845 F. Supp. 2d 1145
D. Or.2012Background
- Plaintiffs James signed a promissory note secured by a trust deed in 2007; default occurred in 2010.
- Trust deed identified MERS as beneficiary and nominee for Lender and successors, with NWMG named as Lender.
- Note and deed of trust were transferred through multiple entities; assignments were not all recorded in county land records.
- MERS assigned the trust deed to BACHLS, RTC appointed as successor trustee; a robo-signer allegedly signed related documents.
- Plaintiffs alleged wrongful non-judicial foreclosure and sought declaratory relief and damages; Defendants removed to federal court and moved to dismiss.
- Judge Stewart's F&R concluded MERS could be a beneficiary and that not every note transfer requires recording of the trust deed, but recognized OTDA’s recording requirements.
Issues
| Issue | Plaintiff's Argument | Defendant's Argument | Held |
|---|---|---|---|
| Is MERS a OTDA beneficiary? | MERS is not the true beneficiary; must be noteholder. | MERS is the beneficiary as nominee for lender and successors under OTDA. | MERS is not the OTDA beneficiary; it is an agent for the noteholder. |
| Must all trust-deed assignments be recorded for non-judicial foreclosure? | All transfers must be recorded; otherwise foreclosure invalid. | Recording of note transfers suffices; trust-deed assignments need not be recorded each time. | ORS 86.735(1) requires recording of assignments of the trust deed (beneficial title) and successor-trustee; note transfers do not automatically satisfy this. |
| Are robo-signer allegations sufficient to state a claim? | Unsigned or unauthorized signatures undermine authority to foreclose. | One signatory can wear two hats; allegations are conclusory. | Plaintiffs failed to state a robo-signer claim; insufficient facts to show lack of authority. |
Key Cases Cited
- West v. White, 92 Or.App. 401 (1988) (trust deed as lien on land; security for debt)

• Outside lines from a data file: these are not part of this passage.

-- ===== PORT B =====
-- nz[ones - budget - 1] is always an in-range, non-negative index (ones > budget ≥ 0 and the
-- first `ones` nonzero positions exist), so pyGetD is exact for Python's nz[...] here.
def max_vacation_alt (holidays : List Int) (m : Int) : Int :=
  let budget : Int := if m > 0 then m else 0
  let nz : List Int :=
    ((PySem.List.enumerate holidays 0).filter (fun pv => pv.2 != 0)).map (fun pv => pv.1)
  ((PySem.List.enumerate holidays 0).foldl
    (fun (st : Int × Int) (iv : Int × Int) =>
      let ones : Int := if iv.2 == 1 then st.2 + 1 else st.2
      let left : Int :=
        if ones ≤ budget then 0 else PySem.List.pyGetD nz (ones - budget - 1) 0 + 1
      (if iv.1 + 1 - left > st.1 then iv.1 + 1 - left else st.1, ones))
    (0, 0)).1

-- ===== PRECONDITION & SPEC =====
def Spec_max_vacation (holidays : List Int) (m : Int) (out : Int) : Prop := out = max_vacation_alt holidays m
instance (holidays : List Int) (m : Int) (out : Int) : Decidable (Spec_max_vacation holidays m out) := by unfold Spec_max_vacation; infer_instance

-- ===== CLAIM (what is proved, stated in full; the proofs are below) =====
def Claim_equal_max_vacation : Prop := ∀ (holidays : List Int) (m : Int), Dom_max_vacation holidays m → Spec_max_vacation holidays m (max_vacation holidays m)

- Lantz v. Safeco Title Insurance Co. of Oregon, 93 Or.App. 664 (1988) (beneficiary is owner of the note)
- Jackson v. Mortgage Elec. Registration Sys., Inc., 770 N.W.2d 487 (Minn. 2009) (mortgage vs trust deed distinction; recording of equitable title)
- Kerr v. Miller, 159 Or.App. 613 (1999) (non-judicial vs judicial foreclosure path; OTDA framework)
- Burgett v. Mortgage Electronic Registration Systems, Inc., 2010 WL 4282105 (D. Or. 2010) (MERS as beneficiary in some contexts; recording issues raised)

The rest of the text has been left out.